Bitte diesen Beitrag nicht zu ernst nehmen aber bei der Fragestellung konnte ich nicht an mir halten.


----------



## Azzzz (29. März 2013)

warum macht intel bessere cpus als amd? 


sorry aber was verbirgt sich inter deinem post 

Ps@acer86 ich mag kein sodom und gomora im gehäuse,disziplin und ordnung muss da sein! keine hdd gb. partys und von ssd zu hdd und andersrum.sata und ide gemischt und verschiedene stecker und so.ne ne  pfui pfui schämt euch!! grins


----------



## facehugger (29. März 2013)

Ich kenne nur diese Sandra:


Sandra - Maria Magdalena - YouTube 
Gruß


----------



## Gameover91 (29. März 2013)

acer86 schrieb:


> Warum? Ich mag Festplatten sie sind so niedlich^^ ich gönnen meinen jeden Tag 10h schlaff, füttere sie regelmäßig mit frischen Daten und "bereinige" die Altlasten
> 
> und wen du sie viel pflegst und sie immer Ordentlich behandelst wir irgendwann aus einer 2,5zoll kleinen Festplatte mal eine Große Starke 3,5zoll ausgewachsene Festplatte.
> 
> ...



Hahaha der beste Kommentar den ich hier je gelesen hab. 
Made my Day xD


----------



## Coldhardt (29. März 2013)

gamermaus2 schrieb:
			
		

> Hallo,
> hier ein paar Fragen:
> 
> Warum verwendet ihr eine Festplatte und nicht zwei, die zweite als Backup?
> ...



16Gb RAM bringen die in Spielen im Moment gar nix  Brauchen würde man die bei aufwendiger Videobearbeitung zum Beispiel
Eine zweite Festplatte finde ich persönlich ziemlich sinnlos, da Backups zwar wichtig sind, aber dafür muss man keine extra Platte einbauen 
Ich personlich fand die Treiber Installation nicht schwer, einfach CD einlegen und installieren


----------



## gamermaus2 (12. April 2013)

Lieber  Coldhardt
vielen Dank für deinen Beitrag. Hat mich gefreut 

Ich hatte mal Treiber für meinen PC die mussten noch irgendwie kompliziert konfiguriert werden ....



gamermaus


----------



## Ultramarinrot (13. April 2013)

Noch besser wäre es sich die Aktuellen Treiber von der Internetseite des Herstellers zu besorgen. 

btw. Lass dich von den Kids nicht ärgern, die haben wahrscheinlich noch nie ne Frau gesehen, geschweige denn mit einer kommuniziert ;D


----------



## gamermaus2 (13. April 2013)

Och lass die Kids mal spielen.

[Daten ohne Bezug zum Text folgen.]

-- pv_equiv track=rewrite | github.com/precious112/Argus | packages/agent/src/argus_agent/storage/timescaledb_metrics.py | _rewrite_placeholders
-- ===== SOURCE A (Python) =====
-- from typing import Any
--
-- def _rewrite_placeholders(sql: str, params: list[Any] | None) -> tuple[str, list[Any] | None]:
--     """Rewrite ``?`` positional placeholders to ``$1, $2, ...`` for asyncpg."""
--     if params is None:
--         return sql, None
--     idx = 0
--     parts: list[str] = []
--     i = 0
--     while i < len(sql):
--         if sql[i] == "?" and not _in_string(sql, i):
--             idx += 1
--             parts.append(f"${idx}")
--         else:
--             parts.append(sql[i])
--         i += 1
--     return "".join(parts), params
--
-- def _in_string(sql: str, pos: int) -> bool:
--     """Check whether position *pos* is inside a single-quoted string literal."""
--     count = 0
--     for i in range(pos):
--         if sql[i] == "'" and (i == 0 or sql[i - 1] != "\\"):
--             count += 1
--     return count % 2 == 1
-- ===== SOURCE B (Python) =====
-- def _rewrite_placeholders(sql, params):
--     """Rewrite ``?`` positional placeholders to ``$1, $2, ...`` for asyncpg."""
--     if params is None:
--         return sql, None
--     idx = 0
--     out = []
--     in_str = False
--     prev = None
--     for ch in sql:
--         if ch == "?" and not in_str:
--             idx += 1
--             out.append(f"${idx}")
--         else:
--             out.append(ch)
--         if ch == "'" and prev != "\\":
--             in_str = not in_str
--         prev = ch
--     return "".join(out), params
-- ===== Notes on version B (the rewrite author's own statement) =====
-- stated objective: faster
-- what changed: Replaced the per-character rescan of the whole prefix (_in_string counts quotes from position 0 for every character) by a single pass that carries the in-string quote parity and the previous character as running state.
import Mathlib
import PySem

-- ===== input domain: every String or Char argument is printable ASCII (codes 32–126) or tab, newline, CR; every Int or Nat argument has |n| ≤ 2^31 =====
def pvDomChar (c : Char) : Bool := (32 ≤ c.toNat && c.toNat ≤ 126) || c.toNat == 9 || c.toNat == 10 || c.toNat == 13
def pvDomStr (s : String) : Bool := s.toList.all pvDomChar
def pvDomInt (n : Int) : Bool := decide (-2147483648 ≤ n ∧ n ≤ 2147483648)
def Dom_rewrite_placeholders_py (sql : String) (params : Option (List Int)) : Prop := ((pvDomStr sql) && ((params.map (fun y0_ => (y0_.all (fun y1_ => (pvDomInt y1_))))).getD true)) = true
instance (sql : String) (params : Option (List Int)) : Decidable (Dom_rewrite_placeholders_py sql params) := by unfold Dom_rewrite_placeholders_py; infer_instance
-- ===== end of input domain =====

-- Port of A rescans the whole prefix at each position (quadratic, as in the Python);
-- port of B makes a single pass carrying the quote parity and the previous character.

-- ===== PORT A =====
-- _in_string(sql, pos): count unescaped single quotes in sql[:pos], odd ⇒ inside a string
def inStringA (s : List Char) (pos : Nat) : Bool :=
  ((List.range pos).foldl
    (fun count i =>
      if s.getD i ' ' = '\'' ∧ (i = 0 ∨ s.getD (i - 1) ' ' ≠ '\\') then count + 1 else count)
    0) % 2 == 1

-- the while-loop of _rewrite_placeholders, recursion on the index i
def loopA (s : List Char) (i : Nat) (idx : Nat) (parts : List String) : Nat × List String :=
  if _h : i < s.length then
    if s.getD i ' ' = '?' ∧ inStringA s i = false then
      loopA s (i + 1) (idx + 1) (parts ++ ["$" ++ PySem.Int.toStr (idx + 1)])
    else
      loopA s (i + 1) idx (parts ++ [String.ofList [s.getD i ' ']])
  else (idx, parts)
termination_by s.length - i

def rewrite_placeholders_py (sql : String) (params : Option (List Int)) : String × Option (List Int) :=
  match params with
  | none => (sql, none)
  | some ps =>
    let parts := (loopA sql.toList 0 0 []).2
    (PySem.Str.join "" parts, some ps)

-- ===== PORT B =====
-- one pass: state = (idx, out, in_str, prev)
def loopB : List Char → Nat → List String → Bool → Option Char → Nat × List String
  | [], idx, out, _, _ => (idx, out)
  | ch :: cs, idx, out, instr, prev =>
    let st :=
      if ch = '?' ∧ instr = false then (idx + 1, out ++ ["$" ++ PySem.Int.toStr (idx + 1)])
      else (idx, out ++ [String.ofList [ch]])
    loopB cs st.1 st.2 (if ch = '\'' ∧ prev ≠ some '\\' then !instr else instr) (some ch)

def rewrite_placeholders_py_alt (sql : String) (params : Option (List Int)) : String × Option (List Int) :=
  match params with
  | none => (sql, none)
  | some ps =>
    let out := (loopB sql.toList 0 [] false none).2
    (PySem.Str.join "" out, some ps)

-- ===== PRECONDITION & SPEC =====
def Spec_rewrite_placeholders_py (sql : String) (params : Option (List Int)) (out : String × Option (List Int)) : Prop := out = rewrite_placeholders_py_alt sql params
instance (sql : String) (params : Option (List Int)) (out : String × Option (List Int)) : Decidable (Spec_rewrite_placeholders_py sql params out) := by unfold Spec_rewrite_placeholders_py; infer_instance

-- ===== CLAIM (what is proved, stated in full; the proofs are below) =====
def Claim_equal_rewrite_placeholders_py : Prop := ∀ (sql : String) (params : Option (List Int)), Dom_rewrite_placeholders_py sql params → Spec_rewrite_placeholders_py sql params (rewrite_placeholders_py sql params)

-- ===== LEMMAS AND PROOFS =====

theorem inStringA_zero (s : List Char) : inStringA s 0 = false := by
  simp [inStringA]

theorem parity_flip (c : Nat) : (((c + 1) % 2 == 1) : Bool) = !(c % 2 == 1) := by
  rcases Nat.mod_two_eq_zero_or_one c with h | h <;>
    simp [Nat.add_mod, h]

theorem inStringA_succ (s : List Char) (i : Nat) :
    inStringA s (i + 1) =
      if s.getD i ' ' = '\'' ∧ (i = 0 ∨ s.getD (i - 1) ' ' ≠ '\\') then !inStringA s i
      else inStringA s i := by
  unfold inStringA
  rw [List.range_succ, List.foldl_append]
  simp only [List.foldl_cons, List.foldl_nil]
  split_ifs with h
  · simp [parity_flip]
  · simp

theorem prev_cond (s : List Char) (i : Nat) :
    ((if i = 0 then (none : Option Char) else some (s.getD (i - 1) ' ')) ≠ some '\\') ↔
      (i = 0 ∨ s.getD (i - 1) ' ' ≠ '\\') := by
  split_ifs with h <;> simp [h]

theorem loop_eq (k : Nat) : ∀ (s : List Char) (i idx : Nat) (parts : List String),
    s.length - i = k →
    loopA s i idx parts =
      loopB (s.drop i) idx parts (inStringA s i)
        (if i = 0 then none else some (s.getD (i - 1) ' ')) := by
  induction k with
  | zero =>
    intro s i idx parts hk
    have hle : s.length ≤ i := by omega
    rw [loopA]
    simp [Nat.not_lt.mpr hle, List.drop_eq_nil_of_le hle, loopB]
  | succ k ih =>
    intro s i idx parts hk
    have hi : i < s.length := by omega
    have hdrop : s.drop i = s[i] :: s.drop (i + 1) := List.drop_eq_getElem_cons hi
    have hgd : s.getD i ' ' = s[i] := List.getD_eq_getElem s ' ' hi
    rw [loopA, dif_pos hi, hdrop]
    rw [loopB]
    have hprev : (if i = 0 then (none : Option Char) else some (s.getD (i - 1) ' ')) ≠ some '\\'
        ↔ (i = 0 ∨ s.getD (i - 1) ' ' ≠ '\\') := prev_cond s i
    have hflip :
        (if s[i] = '\'' ∧ (if i = 0 then (none : Option Char) else some (s.getD (i - 1) ' ')) ≠ some '\\'
           then !inStringA s i else inStringA s i) = inStringA s (i + 1) := by
      rw [inStringA_succ, hgd]
      by_cases h1 : s[i] = '\''
      · by_cases h2 : (i = 0 ∨ s.getD (i - 1) ' ' ≠ '\\')
        · rw [if_pos ⟨h1, hprev.mpr h2⟩, if_pos ⟨h1, h2⟩]
        · rw [if_neg (fun hc => h2 (hprev.mp hc.2)), if_neg (fun hc => h2 hc.2)]
      · rw [if_neg (fun hc => h1 hc.1), if_neg (fun hc => h1 hc.1)]
    have hnext : (if i + 1 = 0 then (none : Option Char) else some (s.getD (i + 1 - 1) ' ')) = some s[i] := by
      simp only [Nat.add_one_sub_one, if_neg (Nat.succ_ne_zero i)]
      exact congrArg some hgd
    by_cases hq : s[i] = '?' ∧ inStringA s i = false
    · rw [if_pos (hgd ▸ hq)]
      rw [ih s (i + 1) (idx + 1) (parts ++ ["$" ++ PySem.Int.toStr (idx + 1)]) (by omega)]
      simp only [if_pos hq, hflip, hnext]
    · rw [if_neg (by rw [hgd]; exact hq)]
      rw [ih s (i + 1) idx (parts ++ [String.ofList [s.getD i ' ']]) (by omega)]
      simp only [if_neg hq, hflip, hnext, hgd]

-- ===== VERDICT (by name: the statement is the Claim_ definition above) =====
theorem rewrite_placeholders_py_spec : Claim_equal_rewrite_placeholders_py := by
  intro sql params _
  unfold Spec_rewrite_placeholders_py rewrite_placeholders_py rewrite_placeholders_py_alt
  cases params with
  | none => rfl
  | some ps =>
    have h := loop_eq (sql.toList.length) sql.toList 0 0 [] (by omega)
    simp only [List.drop_zero, inStringA_zero] at h
    simp [h]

Sind doch sooo süß die Kleinen.

Hilfreich finde ich eine Datei mit einer Linkliste zu den Herstellerseiten und Infos wie man das richtige findet.
Das wäre schon mal sehr hilfreich.

LG
gamermaus


----------



## Infin1ty (13. April 2013)

> die haben wahrscheinlich noch nie ne Frau gesehen, geschweige denn mit einer kommuniziert


Nicht immer von sich auf andere schließen, ne 



> Herstellerseiten und Infos wie man das richtige findet.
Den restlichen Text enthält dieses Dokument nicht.